Section 72
Chapter 71,020

Crop rotation, but not cover crops, influenced soil bacterial community composition in a corn -soybean system in southern Wisconsin

Chamberlain, L.A.; Bolton, M.L.; Cox, M.S.; Suen, G.; Conley, S.P.; Ane, J.-M.

Applied Soil Ecology 154: 103603


ISSN/ISBN: 0929-1393
DOI: 10.1016/j.apsoil.2020.103603
Accession: 071019820

Crop rotation, the successive cultivation of different crops on the same field, has been practiced for centuries, and it is often associated with increased crop yields. Cover cropping is a less ubiquitous farming practice that also increases plant biodiversity over time. Cover crops are a soil conservation tool; they are grown between harvest and planting of the main crop to protect and enrich the soil. Increasing crop diversity with crop rotation and cover cropping may contribute to shifts in soil bacterial communities. Our first objective was to investigate the soil bacterial communities associated with growing corn (Zea mays L.) or soybean (Glycine max L.) continuously versus annually rotating these crops. Our second objective was to determine if the first season of cover cropping had an impact on soil bacteria in a corn-soybean system. Soil was collected from a long-term crop rotational study with continuous corn, continuous soybean, and annually rotated corn-soybean treatments. These rotation treatments had various cover crops established within each plot, which were sampled individually. Bacterial communities were estimated in each sample by extracting DNA and sequencing the V3-V4 region of the 16S rRNA gene. We found that soil pH, organic matter, and certain macronutrients were essential drivers in determining the composition of bulk soil bacterial communities.
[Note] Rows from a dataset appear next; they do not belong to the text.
-- pv_equiv track=rewrite | github.com/LemonDrew/codeSDK | routes/safeguard.py | reverse_double_consonants
-- ===== SOURCE A (Python) =====
-- def reverse_double_consonants(text):
--     """Reverse: remove doubled consonants"""
--     vowels = set('aeiouAEIOU')
--     result = []
--     i = 0
--     while i < len(text):
--         char = text[i]
--         if char.isalpha() and char not in vowels:
--             # Check if next character is the same (doubled consonant)
--             if i + 1 < len(text) and text[i + 1] == char:
--                 result.append(char)  # Add only one
--                 i += 2  # Skip the doubled character
--             else:
--                 result.append(char)
--                 i += 1
--         else:
--             result.append(char)
--             i += 1
--     return ''.join(result)
-- ===== SOURCE B (Python) =====
-- import re
--
-- def reverse_double_consonants(text):
--     """Reverse: remove doubled consonants"""
--     vowels = set('aeiouAEIOU')
--
--     def collapse(m):
--         c = m.group(1)
--         if c.isalpha() and c not in vowels:
--             return c
--         return m.group(0)
--
--     return re.sub(r'(.)\1', collapse, text, flags=re.DOTALL)
-- ===== Notes on version B (the rewrite author's own statement) =====
-- stated objective: idiomatic
-- what changed: Replaces A's index-driven while loop with per-branch step sizes by a single re.sub over the pattern (.)\1 with a callback that keeps one character for a doubled consonant and the full match otherwise.
import Mathlib
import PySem

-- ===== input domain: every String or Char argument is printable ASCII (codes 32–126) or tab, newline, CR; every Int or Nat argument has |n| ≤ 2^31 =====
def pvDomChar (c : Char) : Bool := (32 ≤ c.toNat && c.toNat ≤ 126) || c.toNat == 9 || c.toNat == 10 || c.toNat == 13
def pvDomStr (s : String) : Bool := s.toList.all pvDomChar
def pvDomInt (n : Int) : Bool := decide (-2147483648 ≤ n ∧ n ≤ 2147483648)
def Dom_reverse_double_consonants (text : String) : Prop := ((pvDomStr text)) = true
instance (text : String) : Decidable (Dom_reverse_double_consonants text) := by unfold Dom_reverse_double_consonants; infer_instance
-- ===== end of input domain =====

-- B collapses doubled consonants by a single regex-style non-overlapping pair scan instead of A's index loop (objective: idiomatic).

-- ===== PORT A =====
-- A's while loop over indices, transcribed as recursion on the suffix of the character list:
-- at each step the loop head is text[i] and the rest is text[i+1:].
def pvVowels : List Char := ['a', 'e', 'i', 'o', 'u', 'A', 'E', 'I', 'O', 'U']

def pvGoA : List Char → List Char
  | [] => []
  | c :: rest =>
    if PySem.Chars.isalpha c = true ∧ c ∉ pvVowels then
      match rest with
      | d :: rest' => if d = c then c :: pvGoA rest' else c :: pvGoA (d :: rest')
      | [] => c :: pvGoA []
    else c :: pvGoA rest

def reverse_double_consonants (text : String) : String :=
  String.ofList (pvGoA text.toList)

-- ===== PORT B =====
-- Source B's re.sub(r'(.)\1', collapse, text): a left-to-right scan for a pair of equal
-- adjacent characters; on a match the callback keeps one char for a consonant, both
-- otherwise, and the scan resumes AFTER the matched pair; otherwise it moves one char on.
def pvPairScan : List Char → List Char
  | [] => []
  | [c] => [c]
  | c :: d :: rest =>
    if d = c then
      (if PySem.Chars.isalpha c = true && !(c ∈ pvVowels) then [c] else [c, d]) ++ pvPairScan rest
    else
      c :: pvPairScan (d :: rest)

def reverse_double_consonants_alt (text : String) : String :=
  String.ofList (pvPairScan text.toList)

-- ===== PRECONDITION & SPEC =====
def Spec_reverse_double_consonants (text : String) (out : String) : Prop := out = reverse_double_consonants_alt text
instance (text : String) (out : String) : Decidable (Spec_reverse_double_consonants text out) := by unfold Spec_reverse_double_consonants; infer_instance

-- ===== CLAIM (what is proved, stated in full; the proofs are below) =====
def Claim_equal_reverse_double_consonants : Prop := ∀ (text : String), Dom_reverse_double_consonants text → Spec_reverse_double_consonants text (reverse_double_consonants text)

-- ===== LEMMAS AND PROOFS =====

theorem pvGoA_cons_of_not (c : Char) (rest : List Char)
    (hc : ¬(PySem.Chars.isalpha c = true ∧ c ∉ pvVowels)) :
    pvGoA (c :: rest) = c :: pvGoA rest := by
  cases rest <;> simp [pvGoA, hc]

theorem pvGoA_eq_pvPairScan (l : List Char) : pvGoA l = pvPairScan l := by
  induction l using pvPairScan.induct with
  | case1 => rfl
  | case2 c => simp [pvGoA, pvPairScan]
  | case3 c rest ih =>
      -- doubled pair: the list is c :: c :: rest
      by_cases hc : PySem.Chars.isalpha c = true ∧ c ∉ pvVowels
      · simp [pvGoA, pvPairScan, hc, ih]
      · rw [pvGoA_cons_of_not c (c :: rest) hc, pvGoA_cons_of_not c rest hc, ih]
        rcases not_and_or.mp hc with h | h
        · simp [pvPairScan, h]
        · have h' : c ∈ pvVowels := not_not.mp h
          simp [pvPairScan, h']
  | case4 c d rest hd ih =>
      by_cases hc : PySem.Chars.isalpha c = true ∧ c ∉ pvVowels
      · simp [pvGoA, pvPairScan, hc, hd, ih]
      · simp [pvGoA, pvPairScan, hc, hd, ih]

-- ===== VERDICT (by name: the statement is the Claim_ definition above) =====
theorem reverse_double_consonants_spec : Claim_equal_reverse_double_consonants := by
  intro text _
  unfold Spec_reverse_double_consonants reverse_double_consonants reverse_double_consonants_alt
  rw [pvGoA_eq_pvPairScan]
Continuously cropped corn and soybean had distinct bacterial communities, while annually rotated communities were similar in both crop phases. The incorporation of cover crops into the rotation system did not result in significant changes to the bulk soil bacterial community. This result was probably due to limited cover crop growth in the first year of establishment, and a limited amount of time for soil communities to respond to this change.